● **Problem statement**: Below this line is a set of entries; quote exactly the lines from the line that contains "some pc) := by" to the line that contains "exact ⟨fun h => htc h.symm, hm⟩)]", both lines included.

········

-- the sweep, seen at one caption c, mid-loop
theorem pv_sweep_go (s : List PvAnn) (g : PvOuter) (r : PvInner) (pc : String)
    (hs : s.Pairwise (fun a b => a.1 ≤ b.1)) (hpc : ∀ t ∈ s, pc ≤ t.1) (c : String) :
    (pvFinalize (s.foldl pvSweepStep (g, r, some pc))).getD c PySem.Dict.empty
      = if c = pc then (s.filter (fun t => decide (t.1 = c))).foldl (fun m t => m.insert t.2.1 t.2.2) r
        else if c ∈ s.map (fun t => t.1) then (s.filter (fun t => decide (t.1 = c))).foldl (fun m t => m.insert t.2.1 t.2.2) PySem.Dict.empty
        else g.getD c PySem.Dict.empty := by
  induction s generalizing g r pc with
  | nil =>
    simp only [List.foldl_nil, pvFinalize, List.filter_nil, List.foldl_nil, List.map_nil,
      List.not_mem_nil, if_false]
    by_cases hc : c = pc
    · simp [hc, PySem.Dict.getD_insert]
    · simp [hc, PySem.Dict.getD_insert, Ne.symm, hc]
  | cons t rest ih =>
    rw [List.pairwise_cons] at hs
    have hpt : pc ≤ t.1 := hpc t (List.mem_cons_self ..)
    by_cases ht : t.1 = pc
    · -- same run continues
      have hstep : pvSweepStep (g, r, some pc) t = (g, r.insert t.2.1 t.2.2, some pc) := by
        simp [pvSweepStep, ht]
      rw [List.foldl_cons, hstep, ih g _ pc hs.2 (fun u hu => hpc u (List.mem_cons_of_mem _ hu)) ]
      by_cases hc : c = pc
      · have htc : t.1 = c := ht.trans hc.symm
        simp [hc, List.filter_cons, htc]
      · have htc : ¬ t.1 = c := fun h => hc (h ▸ ht)
        have hfil : (t :: rest).filter (fun u => decide (u.1 = c)) = rest.filter (fun u => decide (u.1 = c)) := by
          rw [List.filter_cons, if_neg (by simpa using htc)]
        rw [if_neg hc, if_neg hc, hfil, List.map_cons]
        by_cases hm : c ∈ rest.map (fun t => t.1)
        · rw [if_pos hm, if_pos (List.mem_cons.mpr (Or.inr hm))]
        · rw [if_neg hm, if_neg (by
            simp only [List.mem_cons, not_or]
            exact ⟨fun h => htc h.symm, hm⟩)]
    · -- run boundary: flush the pc-run, start t's run
      have hlt : pc < t.1 := lt_of_le_of_ne hpt (fun h => ht h.symm)
      have hstep : pvSweepStep (g, r, some pc) t
          = (g.insert pc r, PySem.Dict.empty.insert t.2.1 t.2.2, some t.1) := by
        simp [pvSweepStep, ht]
      have hrest_gt : ∀ u ∈ rest, pc < u.1 := fun u hu => lt_of_lt_of_le hlt (hs.1 u hu)
      rw [List.foldl_cons, hstep, ih (g.insert pc r) _ t.1 hs.2 hs.1]
      by_cases hc : c = pc
      · -- c's run is exactly r: nothing with caption pc remains
        have hno : ¬ c = t.1 := fun h => ht (h ▸ hc)
        have hnm : c ∉ rest.map (fun t => t.1) := by
          simp only [List.mem_map, not_exists, not_and]
          intro u hu h
          have hgt := hrest_gt u hu
          rw [h, hc] at hgt
          exact lt_irrefl _ hgt
        have hfil : (t :: rest).filter (fun u => decide (u.1 = c)) = [] := by
          rw [List.filter_eq_nil_iff]
          intro u hu
          rcases List.mem_cons.mp hu with rfl | hu
          · simpa using fun h : u.1 = c => hno h.symm
          · have hgt := hrest_gt u hu
            simp only [decide_eq_true_eq]
            intro h
            rw [h, hc] at hgt
            exact lt_irrefl _ hgt
        rw [if_pos hc, if_neg hno, if_neg hnm, hfil]
        simp [PySem.Dict.getD_insert, hc]
      · rw [if_neg hc]
        by_cases hct : c = t.1
        · have : c ∈ (t :: rest).map (fun t => t.1) := by simp [hct]
          rw [if_pos hct, if_pos this, List.filter_cons]
          simp [hct.symm]
        · rw [if_neg hct]
          have hmm : (c ∈ rest.map (fun t => t.1)) ↔ (c ∈ (t :: rest).map (fun t => t.1)) := by
            simp [List.mem_cons, hct]
          by_cases hm : c ∈ rest.map (fun t => t.1)
          · rw [if_pos hm, if_pos (hmm.mp hm), List.filter_cons,
                if_neg (by simpa using fun h : t.1 = c => hct h.symm)]
          · rw [if_neg hm, if_neg (fun h => hm (hmm.mpr h)), PySem.Dict.getD_insert]
            simp [hc]

-- the whole sweep of a caption-sorted list, seen at one caption c
theorem pv_sweep_getD (s : List PvAnn) (hs : s.Pairwise (fun a b => a.1 ≤ b.1)) (c : String) :
    (pvFinalize (s.foldl pvSweepStep (PySem.Dict.empty, PySem.Dict.empty, none))).getD c PySem.Dict.empty
      = (s.filter (fun t => decide (t.1 = c))).foldl (fun m t => m.insert t.2.1 t.2.2) PySem.Dict.empty := by
  cases s with
  | nil => rfl
  | cons t rest =>
    rw [List.pairwise_cons] at hs
    have hstep : pvSweepStep (PySem.Dict.empty, PySem.Dict.empty, none) t
        = (PySem.Dict.empty, PySem.Dict.empty.insert t.2.1 t.2.2, some t.1) := by
      simp [pvSweepStep]
    rw [List.foldl_cons, hstep, pv_sweep_go rest PySem.Dict.empty _ t.1 hs.2 hs.1 c]
    by_cases hct : c = t.1
    · rw [if_pos hct, List.filter_cons]
      simp [hct.symm]
    · rw [if_neg hct]
      by_cases hm : c ∈ rest.map (fun t => t.1)
      · rw [if_pos hm, List.filter_cons, if_neg (by simpa using fun h : t.1 = c => hct h.symm)]
      · have hfil : (t :: rest).filter (fun u => decide (u.1 = c)) = [] := by
          rw [List.filter_eq_nil_iff]
          intro u hu
          rcases List.mem_cons.mp hu with rfl | hu
          · simpa using fun h : u.1 = c => hct h.symm
          · simpa using fun h : u.1 = c => hm (List.mem_map.mpr ⟨u, hu, h⟩)
        rw [if_neg hm, hfil]
        simp [PySem.Dict.getD_empty]

-- getD through a fold that inserts a value depending only on the key
theorem pv_getD_foldl_insert (l : List String) (h : String → PvInner) (acc : PvOuter) (c : String) :
    (l.foldl (fun r x => r.insert x (h x)) acc).getD c PySem.Dict.empty
      = if c ∈ l then h c else acc.getD c PySem.Dict.empty := by
  induction l generalizing acc with
  | nil => simp
  | cons x rest ih =>
    simp only [List.foldl_cons, ih, PySem.Dict.getD_insert, List.mem_cons]
    by_cases hr : c ∈ rest <;> by_cases hx : c = x <;> simp [hr, hx]

-- A's loop seen at one caption c ∈ captions
theorem pv_getD_stepA (captions : List String) (l : List (String × PvPost)) (d : PvOuter)
    (c : String) (hc : captions.contains c = true) :
    (l.foldl (pvStepA captions) d).getD c PySem.Dict.empty
      = l.foldl (pvStepC c) (d.getD c PySem.Dict.empty) := by
  induction l generalizing d with
  | nil => rfl
  | cons p rest ih =>
    simp only [List.foldl_cons, ih]
    congr 1
    unfold pvStepA pvStepC
    cases hcap : pvPostCaption p.2 with
    | none => simp
    | some cap =>
      by_cases hin : captions.contains cap = true
      · simp only [hin, if_true, PySem.Dict.getD_modify]
        by_cases hec : c = cap
        · simp [hec]
        · simp [hec, Ne.symm hec]
      · have hne : cap ≠ c := fun h => hin (h ▸ hc)
        have hmem : cap ∉ captions := by simpa using hin
        simp [hmem, hne]

-- A's loop never touches the key list (every modify hits a preallocated key)
theorem pv_keys_stepA (captions : List String) (l : List (String × PvPost)) (d : PvOuter)
    (hd : ∀ x, captions.contains x = true → d.contains x = true) :
    (l.foldl (pvStepA captions) d).keys = d.keys := by
  induction l generalizing d with
  | nil => rfl
  | cons p rest ih =>
    simp only [List.foldl_cons]
    cases hcap : pvPostCaption p.2 with
    | none =>
      rw [show pvStepA captions d p = d by unfold pvStepA; rw [hcap]]
      exact ih d hd
    | some cap =>
      by_cases hin : captions.contains cap = true
      · have hstep : pvStepA captions d p = d.modify cap PySem.Dict.empty (fun m => m.insert p.1 p.2) := by
          have hmem : cap ∈ captions := by simpa using hin
          unfold pvStepA; rw [hcap]; simp [hmem]
        rw [hstep, ih]
        · rw [PySem.Dict.keys_modify, PySem.Dict.keys_insert_of_contains _ _ (hd cap hin)]
        · intro x hx
          rw [PySem.Dict.contains_modify]
          simp [hd x hx]
      · have hmem : cap ∉ captions := by simpa using hin
        rw [show pvStepA captions d p = d by unfold pvStepA; rw [hcap]; simp [hmem]]
        exact ih d hd
-- phase 1: the fold skips the rest of the A-run
theorem fold_phase1 (indices : List Int) (A : Int) :
    ∀ (i : Nat) (cur : List Int) (subs : List (List Int)),
    (indices.drop i).foldl pspStep (1, A, cur, subs)
      = (indices.drop (pspSkipA indices indices.length i A)).foldl pspStep (1, A, cur, subs) := by
  intro i
  induction i using pspSkipA.induct indices indices.length (A := A) with
  | case1 i h ih =>
    intro cur subs
    rw [pspSkipA, dif_pos h, drop_eq_getD_cons indices i h.1, List.foldl_cons,
      step1_stay _ _ _ _ h.2]
    exact ih cur subs
  | case2 i h =>
    intro cur subs
    rw [pspSkipA, dif_neg h]

-- phase 2: the fold stays inside the B-run up to its last element
theorem fold_phase2 (indices : List Int) (B : Int) :
    ∀ (i : Nat) (cur : List Int) (subs : List (List Int)),
    (indices.drop (i + 1)).foldl pspStep (2, B, cur, subs)
      = (indices.drop (pspScanB indices indices.length i B + 1)).foldl pspStep (2, B, cur, subs) := by
  intro i
  induction i using pspScanB.induct indices indices.length (B := B) with
  | case1 i h ih =>
    intro cur subs
    rw [pspScanB, dif_pos h, drop_eq_getD_cons indices (i + 1) (by omega), List.foldl_cons,
      step2_stay _ _ _ _ h.2]
    exact ih cur subs
  | case2 i h =>
    intro cur subs
    rw [pspScanB, dif_neg h]

-- restarting the machine at the last B gives the same final answer
theorem fold_restart (indices : List Int) (i : Nat) (B : Int) (subs : List (List Int))
    (h1 : i + 1 < indices.length) (hB : indices.getD i 0 = B)
    (hx : indices.getD (i + 1) 0 ≠ B) :
    pspFin ((indices.drop (i + 2)).foldl pspStep (0, B, [B, indices.getD (i + 1) 0], subs))
      = pspFin ((indices.drop i).foldl pspStep (0, 0, [], subs)) := by
  rw [drop_eq_getD_cons indices i (by omega), drop_eq_getD_cons indices (i + 1) h1]
  rw [List.foldl_cons, List.foldl_cons]
  rw [step0_app _ _ _ _ (by simp), List.nil_append]
  rw [step0_app _ _ _ _ (by
    rintro ⟨-, hlast⟩
    rw [hB] at hlast
    exact hx (by simpa using hlast))]
  rw [hB]
  exact key_irrel _ B 0 _ _

-- flattened one-iteration unfolding of the outer loop
theorem pspOuter_unfold (indices : List Int) (n i : Nat) (subs : List (List Int)) (hi : i < n) :
    pspOuter indices n i subs =
      if pspScanJ indices n i ≥ n - 1 then
        (if (PySem.List.slice indices (some (i : Int)) (some ((pspScanJ indices n i + 1 : Nat) : Int))).length ≥ 3
          then subs ++ [PySem.List.slice indices (some (i : Int)) (some ((pspScanJ indices n i + 1 : Nat) : Int))]
          else subs)
      else if n ≤ pspSkipA indices n (pspScanJ indices n i) (indices.getD (pspScanJ indices n i) 0) then
        (if (PySem.List.slice indices (some (i : Int)) (some ((pspScanJ indices n i + 1 : Nat) : Int))).length ≥ 3
          then subs ++ [PySem.List.slice indices (some (i : Int)) (some ((pspScanJ indices n i + 1 : Nat) : Int))]
          else subs)
      else
        pspOuter indices n
          (pspScanB indices n
            (pspSkipA indices n (pspScanJ indices n i) (indices.getD (pspScanJ indices n i) 0))
            (indices.getD (pspSkipA indices n (pspScanJ indices n i) (indices.getD (pspScanJ indices n i) 0)) 0))
          (if (PySem.List.slice indices (some (i : Int)) (some ((pspScanJ indices n i + 1 : Nat) : Int))).length ≥ 3
            then subs ++ [PySem.List.slice indices (some (i : Int)) (some ((pspScanJ indices n i + 1 : Nat) : Int))]
            else subs) := by
  rw [pspOuter, dif_pos hi]

theorem master_aux (indices : List Int) :
    ∀ (m i : Nat) (subs : List (List Int)),
    indices.length - i ≤ m → i ≤ indices.length →
    pspFin ((indices.drop i).foldl pspStep (0, 0, [], subs))
      = pspOuter indices indices.length i subs := by
  intro m
  induction m with
  | zero =>
    intro i subs hm hle
    obtain rfl : i = indices.length := by omega
    rw [List.drop_length, List.foldl_nil, pspOuter, dif_neg (by omega)]
    simp [pspFin]
  | succ m ih =>
    intro i subs hm hle
    by_cases hi : i < indices.length
    · rw [fold_phase0 indices i 0 [] subs hi (by simp), List.nil_append]
      rw [pspOuter_unfold indices indices.length i subs hi, PySem.List.slice_natCast]
      set J := pspScanJ indices indices.length i with hJdef
      set seg := (indices.drop i).take (J + 1 - i) with hsegdef
      have hjge : i ≤ J := pspScanJ_ge _ _ _
      have hjlt : J < indices.length := pspScanJ_lt _ _ _ hi
      have hjex := pspScanJ_exit indices indices.length i
      by_cases hend : J ≥ indices.length - 1
      · rw [if_pos hend, List.drop_eq_nil_of_le (by omega), List.foldl_nil]
        simp [pspFin]
      · rw [if_neg hend]
        have hJn1 : J < indices.length - 1 := by omega
        have hdup : indices.getD J 0 = indices.getD (J + 1) 0 := by
          by_contra hne
          exact hjex ⟨hJn1, hne⟩
        have hsegne : seg ≠ [] := seg_ne_nil indices i J hjge hjlt
        have hseglast : seg.getLastD 0 = indices.getD J 0 := by
          have h1 : J + 1 - i = (J - i) + 1 := by omega
          rw [hsegdef, h1]
          exact seg_getLast indices (J - i) i J (by omega) hjlt
        rw [drop_eq_getD_cons indices (J + 1) (by omega), List.foldl_cons]
        rw [step0_dup _ _ _ _ ⟨hsegne, by rw [hseglast, hdup]⟩]
        set subs1 := if seg.length ≥ 3 then subs ++ [seg] else subs with hsubs1
        set A := indices.getD J 0 with hAdef
        have hkey : indices.getD (J + 1) 0 = A := hdup.symm
        rw [hkey]
        set R := pspSkipA indices indices.length J A with hRdef
        have hR2 : R = pspSkipA indices indices.length (J + 2) A := by
          rw [hRdef]
          conv_lhs => rw [pspSkipA]
          rw [dif_pos ⟨by omega, hAdef.symm⟩]
          conv_lhs => rw [pspSkipA]
          rw [dif_pos ⟨by omega, hkey⟩]
        have hRgt : J < R := pspSkipA_gt indices indices.length J A (by omega) hAdef.symm
        have hRex := pspSkipA_exit indices indices.length J A
        rw [fold_phase1 indices A (J + 2) seg subs1, ← hR2]
        by_cases hRn : indices.length ≤ R
        · rw [if_pos hRn, List.drop_eq_nil_of_le (by omega), List.foldl_nil]
          simp [pspFin]
        · rw [if_neg hRn]
          have hRlt : R < indices.length := by omega
          have hBne : indices.getD R 0 ≠ A := by
            intro hc
            exact hRex ⟨hRlt, hc⟩
          set B := indices.getD R 0 with hBdef
          rw [drop_eq_getD_cons indices R hRlt, List.foldl_cons, step1_go _ _ _ _ hBne]
          rw [fold_phase2 indices B R seg subs1]
          set I2 := pspScanB indices indices.length R B with hI2def
          have hI2ge : R ≤ I2 := pspScanB_ge _ _ _ _
          have hI2lt : I2 < indices.length := pspScanB_lt _ _ _ _ hRlt
          have hI2val : indices.getD I2 0 = B := pspScanB_val _ _ _ _ hBdef.symm
          have hI2ex := pspScanB_exit indices indices.length R B
          have hrec := ih I2 subs1 (by omega) (by omega)
          rw [← hrec]
          by_cases hlast : indices.length - 1 ≤ I2
          · have hI2n : I2 + 1 = indices.length := by omega
            rw [hI2n, List.drop_length, List.foldl_nil]
            rw [drop_eq_getD_cons indices I2 hI2lt, hI2n, List.drop_length, List.foldl_cons,
              step0_app _ _ _ _ (by simp), List.foldl_nil]
            simp [pspFin]
          · have hxne : indices.getD (I2 + 1) 0 ≠ B := by
              intro hc
              exact hI2ex ⟨by omega, hc⟩
            rw [drop_eq_getD_cons indices (I2 + 1) (by omega), List.foldl_cons,
              step2_go _ _ _ _ hxne]
            exact fold_restart indices I2 B subs1 (by omega) hI2val hxne
    · obtain rfl : i = indices.length := by omega
      rw [List.drop_length, List.foldl_nil, pspOuter, dif_neg (by omega)]
      simp [pspFin]

theorem master (indices : List Int) (i : Nat) (subs : List (List Int)) :
    i ≤ indices.length →
    pspFin ((indices.drop i).foldl pspStep (0, 0, [], subs)) = pspOuter indices indices.length i subs := by
  intro h
  exact master_aux indices indices.length i subs (by omega) h
-- ===== VERDICT (by name: the statement is the Claim_ definition above) =====
theorem psp_split_pc_strip_py_spec : Claim_equal_psp_split_pc_strip_py := by
  intro indices _
  unfold Spec_psp_split_pc_strip_py psp_split_pc_strip_py psp_split_pc_strip_py_alt
  have h := master indices 0 [] (by omega)
  simpa [pspFin] using h.symm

········

● **The answer**:
      have hstep : pvSweepStep (g, r, some pc) t = (g, r.insert t.2.1 t.2.2, some pc) := by
        simp [pvSweepStep, ht]
      rw [List.foldl_cons, hstep, ih g _ pc hs.2 (fun u hu => hpc u (List.mem_cons_of_mem _ hu)) ]
      by_cases hc : c = pc
      · have htc : t.1 = c := ht.trans hc.symm
        simp [hc, List.filter_cons, htc]
      · have htc : ¬ t.1 = c := fun h => hc (h ▸ ht)
        have hfil : (t :: rest).filter (fun u => decide (u.1 = c)) = rest.filter (fun u => decide (u.1 = c)) := by
          rw [List.filter_cons, if_neg (by simpa using htc)]
        rw [if_neg hc, if_neg hc, hfil, List.map_cons]
        by_cases hm : c ∈ rest.map (fun t => t.1)
        · rw [if_pos hm, if_pos (List.mem_cons.mpr (Or.inr hm))]
        · rw [if_neg hm, if_neg (by
            simp only [List.mem_cons, not_or]
            exact ⟨fun h => htc h.symm, hm⟩)]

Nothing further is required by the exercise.